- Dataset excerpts
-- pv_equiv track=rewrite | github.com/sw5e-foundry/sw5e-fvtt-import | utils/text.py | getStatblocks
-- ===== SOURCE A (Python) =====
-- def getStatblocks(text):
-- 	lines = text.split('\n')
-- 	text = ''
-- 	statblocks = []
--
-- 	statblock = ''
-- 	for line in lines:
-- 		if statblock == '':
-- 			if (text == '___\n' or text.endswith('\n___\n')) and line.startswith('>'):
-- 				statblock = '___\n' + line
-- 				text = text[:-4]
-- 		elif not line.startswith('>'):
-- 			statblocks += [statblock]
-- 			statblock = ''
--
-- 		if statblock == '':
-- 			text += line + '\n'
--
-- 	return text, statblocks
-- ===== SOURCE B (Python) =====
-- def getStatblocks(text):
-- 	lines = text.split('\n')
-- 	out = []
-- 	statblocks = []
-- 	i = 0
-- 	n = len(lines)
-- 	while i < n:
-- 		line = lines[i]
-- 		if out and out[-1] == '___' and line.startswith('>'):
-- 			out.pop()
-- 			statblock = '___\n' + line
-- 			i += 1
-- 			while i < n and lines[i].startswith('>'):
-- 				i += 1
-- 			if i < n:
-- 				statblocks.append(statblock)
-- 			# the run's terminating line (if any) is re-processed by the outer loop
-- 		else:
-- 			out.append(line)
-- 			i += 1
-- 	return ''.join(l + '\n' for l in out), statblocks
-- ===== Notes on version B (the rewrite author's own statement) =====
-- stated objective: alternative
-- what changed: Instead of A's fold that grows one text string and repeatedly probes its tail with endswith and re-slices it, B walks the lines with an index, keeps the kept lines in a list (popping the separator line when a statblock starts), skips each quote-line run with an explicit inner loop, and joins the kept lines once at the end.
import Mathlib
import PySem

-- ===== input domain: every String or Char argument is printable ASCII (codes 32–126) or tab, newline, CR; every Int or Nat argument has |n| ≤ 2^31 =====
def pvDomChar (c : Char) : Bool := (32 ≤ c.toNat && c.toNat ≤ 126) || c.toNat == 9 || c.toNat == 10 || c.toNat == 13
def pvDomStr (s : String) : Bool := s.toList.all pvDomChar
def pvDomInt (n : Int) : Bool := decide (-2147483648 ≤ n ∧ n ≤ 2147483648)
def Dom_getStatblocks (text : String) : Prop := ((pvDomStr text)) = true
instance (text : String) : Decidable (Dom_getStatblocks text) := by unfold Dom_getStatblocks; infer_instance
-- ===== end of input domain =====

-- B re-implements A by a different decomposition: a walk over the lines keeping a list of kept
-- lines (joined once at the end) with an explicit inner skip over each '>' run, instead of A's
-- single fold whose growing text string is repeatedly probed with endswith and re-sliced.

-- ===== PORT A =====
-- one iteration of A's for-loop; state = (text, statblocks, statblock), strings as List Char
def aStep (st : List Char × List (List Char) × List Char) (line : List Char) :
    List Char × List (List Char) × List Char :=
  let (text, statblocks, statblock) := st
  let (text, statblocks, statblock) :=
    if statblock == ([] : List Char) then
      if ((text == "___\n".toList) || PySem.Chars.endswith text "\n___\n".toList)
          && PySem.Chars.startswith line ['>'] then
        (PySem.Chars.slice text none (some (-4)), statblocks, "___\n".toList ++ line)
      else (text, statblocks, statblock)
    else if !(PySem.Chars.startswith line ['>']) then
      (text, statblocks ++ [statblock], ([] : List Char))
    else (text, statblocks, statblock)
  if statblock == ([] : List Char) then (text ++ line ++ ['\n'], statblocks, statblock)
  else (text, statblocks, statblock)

- WORK TO COMPLETE
What is needed is an exact restatement of every record above.

- TASK SOLUTION
-- pv_equiv track=rewrite | github.com/sw5e-foundry/sw5e-fvtt-import | utils/text.py | getStatblocks
-- ===== SOURCE A (Python) =====
-- def getStatblocks(text):
-- 	lines = text.split('\n')
-- 	text = ''
-- 	statblocks = []
--
-- 	statblock = ''
-- 	for line in lines:
-- 		if statblock == '':
-- 			if (text == '___\n' or text.endswith('\n___\n')) and line.startswith('>'):
-- 				statblock = '___\n' + line
-- 				text = text[:-4]
-- 		elif not line.startswith('>'):
-- 			statblocks += [statblock]
-- 			statblock = ''
--
-- 		if statblock == '':
-- 			text += line + '\n'
--
-- 	return text, statblocks
-- ===== SOURCE B (Python) =====
-- def getStatblocks(text):
-- 	lines = text.split('\n')
-- 	out = []
-- 	statblocks = []
-- 	i = 0
-- 	n = len(lines)
-- 	while i < n:
-- 		line = lines[i]
-- 		if out and out[-1] == '___' and line.startswith('>'):
-- 			out.pop()
-- 			statblock = '___\n' + line
-- 			i += 1
-- 			while i < n and lines[i].startswith('>'):
-- 				i += 1
-- 			if i < n:
-- 				statblocks.append(statblock)
-- 			# the run's terminating line (if any) is re-processed by the outer loop
-- 		else:
-- 			out.append(line)
-- 			i += 1
-- 	return ''.join(l + '\n' for l in out), statblocks
-- ===== Notes on version B (the rewrite author's own statement) =====
-- stated objective: alternative
-- what changed: Instead of A's fold that grows one text string and repeatedly probes its tail with endswith and re-slices it, B walks the lines with an index, keeps the kept lines in a list (popping the separator line when a statblock starts), skips each quote-line run with an explicit inner loop, and joins the kept lines once at the end.
import Mathlib
import PySem

-- ===== input domain: every String or Char argument is printable ASCII (codes 32–126) or tab, newline, CR; every Int or Nat argument has |n| ≤ 2^31 =====
def pvDomChar (c : Char) : Bool := (32 ≤ c.toNat && c.toNat ≤ 126) || c.toNat == 9 || c.toNat == 10 || c.toNat == 13
def pvDomStr (s : String) : Bool := s.toList.all pvDomChar
def pvDomInt (n : Int) : Bool := decide (-2147483648 ≤ n ∧ n ≤ 2147483648)
def Dom_getStatblocks (text : String) : Prop := ((pvDomStr text)) = true
instance (text : String) : Decidable (Dom_getStatblocks text) := by unfold Dom_getStatblocks; infer_instance
-- ===== end of input domain =====

-- B re-implements A by a different decomposition: a walk over the lines keeping a list of kept
-- lines (joined once at the end) with an explicit inner skip over each '>' run, instead of A's
-- single fold whose growing text string is repeatedly probed with endswith and re-sliced.

-- ===== PORT A =====
-- one iteration of A's for-loop; state = (text, statblocks, statblock), strings as List Char
def aStep (st : List Char × List (List Char) × List Char) (line : List Char) :
    List Char × List (List Char) × List Char :=
  let (text, statblocks, statblock) := st
  let (text, statblocks, statblock) :=
    if statblock == ([] : List Char) then
      if ((text == "___\n".toList) || PySem.Chars.endswith text "\n___\n".toList)
          && PySem.Chars.startswith line ['>'] then
        (PySem.Chars.slice text none (some (-4)), statblocks, "___\n".toList ++ line)
      else (text, statblocks, statblock)
    else if !(PySem.Chars.startswith line ['>']) then
      (text, statblocks ++ [statblock], ([] : List Char))
    else (text, statblocks, statblock)
  if statblock == ([] : List Char) then (text ++ line ++ ['\n'], statblocks, statblock)
  else (text, statblocks, statblock)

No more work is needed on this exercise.